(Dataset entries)

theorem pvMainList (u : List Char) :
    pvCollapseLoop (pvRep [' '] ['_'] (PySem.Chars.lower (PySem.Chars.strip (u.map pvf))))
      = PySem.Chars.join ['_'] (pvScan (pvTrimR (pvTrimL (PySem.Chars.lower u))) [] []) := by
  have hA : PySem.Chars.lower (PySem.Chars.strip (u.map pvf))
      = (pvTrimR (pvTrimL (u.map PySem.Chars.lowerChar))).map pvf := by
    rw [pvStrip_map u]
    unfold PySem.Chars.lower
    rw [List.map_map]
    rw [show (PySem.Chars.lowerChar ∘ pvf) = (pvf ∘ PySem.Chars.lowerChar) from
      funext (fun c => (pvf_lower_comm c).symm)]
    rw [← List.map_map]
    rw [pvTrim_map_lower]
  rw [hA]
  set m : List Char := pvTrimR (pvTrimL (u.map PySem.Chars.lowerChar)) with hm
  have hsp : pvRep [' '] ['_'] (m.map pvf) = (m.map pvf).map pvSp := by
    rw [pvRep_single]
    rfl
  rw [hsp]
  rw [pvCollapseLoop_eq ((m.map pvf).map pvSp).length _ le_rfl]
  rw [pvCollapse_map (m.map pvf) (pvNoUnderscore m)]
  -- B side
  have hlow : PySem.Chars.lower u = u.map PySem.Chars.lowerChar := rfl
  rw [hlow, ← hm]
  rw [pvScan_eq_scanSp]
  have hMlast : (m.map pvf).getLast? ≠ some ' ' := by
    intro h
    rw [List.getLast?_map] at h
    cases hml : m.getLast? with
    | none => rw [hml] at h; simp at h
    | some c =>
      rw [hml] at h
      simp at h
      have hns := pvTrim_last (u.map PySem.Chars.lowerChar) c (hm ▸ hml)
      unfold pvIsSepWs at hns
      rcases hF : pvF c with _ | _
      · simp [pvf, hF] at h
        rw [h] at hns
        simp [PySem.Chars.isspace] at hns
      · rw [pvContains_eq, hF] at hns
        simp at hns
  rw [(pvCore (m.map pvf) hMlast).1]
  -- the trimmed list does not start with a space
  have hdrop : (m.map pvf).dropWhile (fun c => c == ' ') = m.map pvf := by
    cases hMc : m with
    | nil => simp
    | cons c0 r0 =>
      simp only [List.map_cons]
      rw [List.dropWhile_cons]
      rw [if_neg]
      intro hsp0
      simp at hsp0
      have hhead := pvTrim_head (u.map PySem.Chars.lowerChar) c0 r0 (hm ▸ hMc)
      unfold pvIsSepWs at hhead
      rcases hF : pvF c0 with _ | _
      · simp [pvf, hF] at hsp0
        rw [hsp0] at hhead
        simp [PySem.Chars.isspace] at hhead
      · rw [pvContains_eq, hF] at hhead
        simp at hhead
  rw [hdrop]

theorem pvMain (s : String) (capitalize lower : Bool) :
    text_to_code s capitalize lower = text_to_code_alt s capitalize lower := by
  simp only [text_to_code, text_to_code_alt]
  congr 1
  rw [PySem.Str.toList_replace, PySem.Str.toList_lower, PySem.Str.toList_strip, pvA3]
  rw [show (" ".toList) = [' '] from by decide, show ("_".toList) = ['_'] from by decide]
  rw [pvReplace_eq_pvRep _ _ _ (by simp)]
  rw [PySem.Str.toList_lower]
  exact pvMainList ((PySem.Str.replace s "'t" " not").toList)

--

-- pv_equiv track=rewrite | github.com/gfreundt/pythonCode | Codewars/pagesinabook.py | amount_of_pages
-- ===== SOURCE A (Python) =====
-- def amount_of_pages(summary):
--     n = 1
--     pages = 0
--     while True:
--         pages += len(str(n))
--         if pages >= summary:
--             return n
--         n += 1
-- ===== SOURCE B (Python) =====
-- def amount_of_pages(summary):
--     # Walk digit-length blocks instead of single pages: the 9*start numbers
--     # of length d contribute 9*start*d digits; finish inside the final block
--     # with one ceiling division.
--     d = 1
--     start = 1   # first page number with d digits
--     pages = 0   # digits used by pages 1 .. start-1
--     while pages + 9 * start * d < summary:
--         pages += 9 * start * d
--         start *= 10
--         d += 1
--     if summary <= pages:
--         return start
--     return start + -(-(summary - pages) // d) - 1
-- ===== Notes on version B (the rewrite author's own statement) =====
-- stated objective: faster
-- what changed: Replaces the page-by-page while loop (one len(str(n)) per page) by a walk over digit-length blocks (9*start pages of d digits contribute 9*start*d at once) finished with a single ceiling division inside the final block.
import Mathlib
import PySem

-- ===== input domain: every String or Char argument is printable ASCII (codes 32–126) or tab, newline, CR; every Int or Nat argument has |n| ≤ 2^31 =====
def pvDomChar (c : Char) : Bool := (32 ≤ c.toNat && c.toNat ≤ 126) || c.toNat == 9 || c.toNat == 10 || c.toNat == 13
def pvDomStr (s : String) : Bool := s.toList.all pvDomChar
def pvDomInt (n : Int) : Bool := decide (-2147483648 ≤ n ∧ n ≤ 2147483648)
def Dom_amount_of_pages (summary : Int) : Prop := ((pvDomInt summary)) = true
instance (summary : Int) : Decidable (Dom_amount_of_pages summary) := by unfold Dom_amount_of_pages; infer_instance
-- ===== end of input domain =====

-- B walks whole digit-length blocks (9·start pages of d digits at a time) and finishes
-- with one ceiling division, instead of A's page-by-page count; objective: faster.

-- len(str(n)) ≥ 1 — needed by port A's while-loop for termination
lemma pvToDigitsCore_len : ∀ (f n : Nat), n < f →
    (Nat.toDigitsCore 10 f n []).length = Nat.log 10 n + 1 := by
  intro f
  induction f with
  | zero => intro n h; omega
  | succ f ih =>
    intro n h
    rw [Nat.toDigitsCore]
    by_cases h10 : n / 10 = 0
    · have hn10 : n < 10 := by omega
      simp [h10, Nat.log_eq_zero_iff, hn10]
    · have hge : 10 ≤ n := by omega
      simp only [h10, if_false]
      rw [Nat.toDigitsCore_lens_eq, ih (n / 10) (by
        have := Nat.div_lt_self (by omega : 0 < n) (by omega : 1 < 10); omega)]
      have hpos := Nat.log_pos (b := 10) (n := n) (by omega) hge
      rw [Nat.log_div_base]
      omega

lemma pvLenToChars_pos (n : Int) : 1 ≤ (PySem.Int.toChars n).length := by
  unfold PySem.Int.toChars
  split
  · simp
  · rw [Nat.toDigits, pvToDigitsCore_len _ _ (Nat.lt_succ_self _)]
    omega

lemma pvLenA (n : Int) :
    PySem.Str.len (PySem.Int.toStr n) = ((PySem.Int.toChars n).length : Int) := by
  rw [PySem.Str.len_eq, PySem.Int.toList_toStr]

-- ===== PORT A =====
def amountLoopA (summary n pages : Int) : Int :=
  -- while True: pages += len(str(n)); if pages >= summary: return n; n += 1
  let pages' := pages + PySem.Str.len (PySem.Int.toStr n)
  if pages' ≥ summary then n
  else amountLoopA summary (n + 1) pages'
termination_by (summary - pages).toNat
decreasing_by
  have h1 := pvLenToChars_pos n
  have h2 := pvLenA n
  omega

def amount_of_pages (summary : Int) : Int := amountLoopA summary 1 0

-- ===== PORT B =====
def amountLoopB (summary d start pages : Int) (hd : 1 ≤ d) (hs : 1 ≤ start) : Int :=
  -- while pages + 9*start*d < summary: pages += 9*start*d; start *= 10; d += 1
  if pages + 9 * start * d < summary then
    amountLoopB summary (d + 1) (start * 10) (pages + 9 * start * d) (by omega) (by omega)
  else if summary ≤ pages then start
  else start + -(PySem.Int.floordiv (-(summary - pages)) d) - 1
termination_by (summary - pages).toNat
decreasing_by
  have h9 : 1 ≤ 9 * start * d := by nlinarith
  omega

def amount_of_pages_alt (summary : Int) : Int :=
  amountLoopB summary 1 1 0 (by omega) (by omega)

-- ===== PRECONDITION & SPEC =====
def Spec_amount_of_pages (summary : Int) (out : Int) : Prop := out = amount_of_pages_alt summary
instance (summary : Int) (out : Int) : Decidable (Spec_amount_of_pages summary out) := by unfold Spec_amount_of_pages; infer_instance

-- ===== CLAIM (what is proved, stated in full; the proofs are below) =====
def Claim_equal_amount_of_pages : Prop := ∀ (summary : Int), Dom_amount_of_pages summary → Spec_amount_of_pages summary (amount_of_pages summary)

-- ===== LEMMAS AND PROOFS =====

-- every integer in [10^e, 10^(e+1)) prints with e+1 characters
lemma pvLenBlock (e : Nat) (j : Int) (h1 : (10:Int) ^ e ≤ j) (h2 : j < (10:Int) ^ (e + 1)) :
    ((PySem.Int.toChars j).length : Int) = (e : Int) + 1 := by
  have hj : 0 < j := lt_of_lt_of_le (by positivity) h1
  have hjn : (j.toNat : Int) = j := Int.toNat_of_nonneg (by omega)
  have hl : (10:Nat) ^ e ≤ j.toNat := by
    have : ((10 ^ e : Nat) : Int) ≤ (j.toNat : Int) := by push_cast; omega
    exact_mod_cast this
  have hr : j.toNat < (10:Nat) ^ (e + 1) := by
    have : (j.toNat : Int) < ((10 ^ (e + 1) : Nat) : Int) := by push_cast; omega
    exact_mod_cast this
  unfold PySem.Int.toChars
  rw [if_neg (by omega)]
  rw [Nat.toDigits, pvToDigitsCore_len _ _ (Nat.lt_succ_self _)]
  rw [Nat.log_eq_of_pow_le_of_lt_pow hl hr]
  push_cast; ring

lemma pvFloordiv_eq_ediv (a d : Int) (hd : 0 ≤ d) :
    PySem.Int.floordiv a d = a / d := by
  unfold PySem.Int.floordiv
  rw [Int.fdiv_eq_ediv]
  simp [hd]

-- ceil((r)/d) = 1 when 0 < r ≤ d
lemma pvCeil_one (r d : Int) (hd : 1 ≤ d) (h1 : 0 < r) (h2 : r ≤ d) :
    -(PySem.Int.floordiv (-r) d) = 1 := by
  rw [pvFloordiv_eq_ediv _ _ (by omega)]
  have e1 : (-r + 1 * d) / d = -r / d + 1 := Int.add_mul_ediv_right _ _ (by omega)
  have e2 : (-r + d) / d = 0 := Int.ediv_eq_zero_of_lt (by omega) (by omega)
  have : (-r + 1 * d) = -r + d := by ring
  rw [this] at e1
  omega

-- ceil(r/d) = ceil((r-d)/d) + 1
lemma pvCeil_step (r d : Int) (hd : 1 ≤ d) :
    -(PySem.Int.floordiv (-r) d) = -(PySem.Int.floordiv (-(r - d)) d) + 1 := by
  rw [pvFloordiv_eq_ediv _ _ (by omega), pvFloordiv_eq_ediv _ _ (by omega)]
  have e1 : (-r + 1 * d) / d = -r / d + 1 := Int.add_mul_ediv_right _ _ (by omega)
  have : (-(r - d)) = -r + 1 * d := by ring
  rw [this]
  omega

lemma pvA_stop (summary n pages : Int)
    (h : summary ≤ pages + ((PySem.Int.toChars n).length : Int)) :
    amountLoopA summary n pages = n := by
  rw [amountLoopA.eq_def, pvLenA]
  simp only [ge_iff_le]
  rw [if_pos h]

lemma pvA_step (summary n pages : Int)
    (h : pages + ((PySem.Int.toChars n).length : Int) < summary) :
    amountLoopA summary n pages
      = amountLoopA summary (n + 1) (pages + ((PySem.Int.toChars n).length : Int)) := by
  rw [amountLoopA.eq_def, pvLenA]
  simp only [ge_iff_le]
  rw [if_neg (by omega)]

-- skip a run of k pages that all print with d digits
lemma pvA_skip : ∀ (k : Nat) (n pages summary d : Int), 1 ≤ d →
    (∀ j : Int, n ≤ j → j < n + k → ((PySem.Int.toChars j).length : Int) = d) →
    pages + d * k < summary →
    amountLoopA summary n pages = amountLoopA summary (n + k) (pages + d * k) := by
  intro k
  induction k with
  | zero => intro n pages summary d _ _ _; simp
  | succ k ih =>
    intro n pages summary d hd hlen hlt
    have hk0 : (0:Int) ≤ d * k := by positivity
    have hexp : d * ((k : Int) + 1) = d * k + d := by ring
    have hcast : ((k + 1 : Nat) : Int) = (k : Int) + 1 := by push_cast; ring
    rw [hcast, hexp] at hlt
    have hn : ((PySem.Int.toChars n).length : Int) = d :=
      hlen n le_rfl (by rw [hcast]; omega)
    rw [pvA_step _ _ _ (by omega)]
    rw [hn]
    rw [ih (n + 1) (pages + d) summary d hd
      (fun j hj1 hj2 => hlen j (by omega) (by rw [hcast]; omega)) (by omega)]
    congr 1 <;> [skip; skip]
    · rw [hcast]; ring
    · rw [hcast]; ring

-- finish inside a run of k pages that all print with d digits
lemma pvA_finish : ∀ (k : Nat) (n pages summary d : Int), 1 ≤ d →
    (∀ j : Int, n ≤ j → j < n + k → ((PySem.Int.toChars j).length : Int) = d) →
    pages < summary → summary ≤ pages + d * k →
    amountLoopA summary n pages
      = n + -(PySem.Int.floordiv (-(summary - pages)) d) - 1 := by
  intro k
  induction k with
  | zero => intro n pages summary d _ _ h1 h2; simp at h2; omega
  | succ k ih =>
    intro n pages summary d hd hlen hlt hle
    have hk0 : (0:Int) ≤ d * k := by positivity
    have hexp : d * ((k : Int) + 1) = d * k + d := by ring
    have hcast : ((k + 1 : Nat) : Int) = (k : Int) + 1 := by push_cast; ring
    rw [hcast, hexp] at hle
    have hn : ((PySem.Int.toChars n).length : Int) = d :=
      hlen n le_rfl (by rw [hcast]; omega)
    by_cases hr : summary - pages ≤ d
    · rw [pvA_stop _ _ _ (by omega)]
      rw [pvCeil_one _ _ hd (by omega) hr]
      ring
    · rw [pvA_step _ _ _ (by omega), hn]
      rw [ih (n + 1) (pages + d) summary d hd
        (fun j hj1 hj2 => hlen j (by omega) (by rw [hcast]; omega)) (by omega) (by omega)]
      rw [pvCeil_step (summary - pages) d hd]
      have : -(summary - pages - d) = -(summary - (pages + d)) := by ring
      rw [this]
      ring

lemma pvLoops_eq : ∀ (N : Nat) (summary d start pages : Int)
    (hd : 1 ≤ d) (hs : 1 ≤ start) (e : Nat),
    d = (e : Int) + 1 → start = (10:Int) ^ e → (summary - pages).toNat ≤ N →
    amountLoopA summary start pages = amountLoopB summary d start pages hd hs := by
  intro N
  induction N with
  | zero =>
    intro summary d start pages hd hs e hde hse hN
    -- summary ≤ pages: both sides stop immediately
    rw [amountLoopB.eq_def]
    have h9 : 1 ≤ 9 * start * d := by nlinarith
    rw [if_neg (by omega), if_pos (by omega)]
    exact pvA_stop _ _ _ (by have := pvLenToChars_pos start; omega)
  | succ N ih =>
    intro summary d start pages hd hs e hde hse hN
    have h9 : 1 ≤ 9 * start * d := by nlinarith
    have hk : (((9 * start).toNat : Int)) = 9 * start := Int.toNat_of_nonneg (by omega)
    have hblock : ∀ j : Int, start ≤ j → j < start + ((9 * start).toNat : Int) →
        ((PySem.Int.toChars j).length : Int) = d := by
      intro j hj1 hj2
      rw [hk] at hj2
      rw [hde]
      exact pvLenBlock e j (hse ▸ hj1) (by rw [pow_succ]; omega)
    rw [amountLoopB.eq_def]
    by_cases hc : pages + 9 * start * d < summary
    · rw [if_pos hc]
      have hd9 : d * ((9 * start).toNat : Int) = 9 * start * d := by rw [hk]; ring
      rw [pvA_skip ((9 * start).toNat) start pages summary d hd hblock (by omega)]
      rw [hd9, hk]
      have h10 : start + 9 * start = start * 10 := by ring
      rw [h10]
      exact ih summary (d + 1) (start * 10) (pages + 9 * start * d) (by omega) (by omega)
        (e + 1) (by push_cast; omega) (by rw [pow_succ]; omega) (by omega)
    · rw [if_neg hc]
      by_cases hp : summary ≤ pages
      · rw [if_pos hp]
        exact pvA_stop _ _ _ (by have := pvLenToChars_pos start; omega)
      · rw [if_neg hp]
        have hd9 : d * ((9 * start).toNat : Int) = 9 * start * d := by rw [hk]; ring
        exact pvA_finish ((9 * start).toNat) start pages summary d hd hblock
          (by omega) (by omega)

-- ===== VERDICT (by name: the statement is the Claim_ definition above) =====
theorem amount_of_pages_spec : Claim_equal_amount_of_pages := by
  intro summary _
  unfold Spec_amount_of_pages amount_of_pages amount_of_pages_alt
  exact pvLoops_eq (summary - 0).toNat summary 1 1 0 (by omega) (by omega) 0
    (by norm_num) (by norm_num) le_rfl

## What you have to do
Restate word for word the lines of the data above, starting at the line containing "from by decide]" and ending at the line containing "exact pvMainList ((PySem.Str.replace", both included, and nothing more.

## Solution to the problem
  rw [show (" ".toList) = [' '] from by decide, show ("_".toList) = ['_'] from by decide]
  rw [pvReplace_eq_pvRep _ _ _ (by simp)]
  rw [PySem.Str.toList_lower]
  exact pvMainList ((PySem.Str.replace s "'t" " not").toList)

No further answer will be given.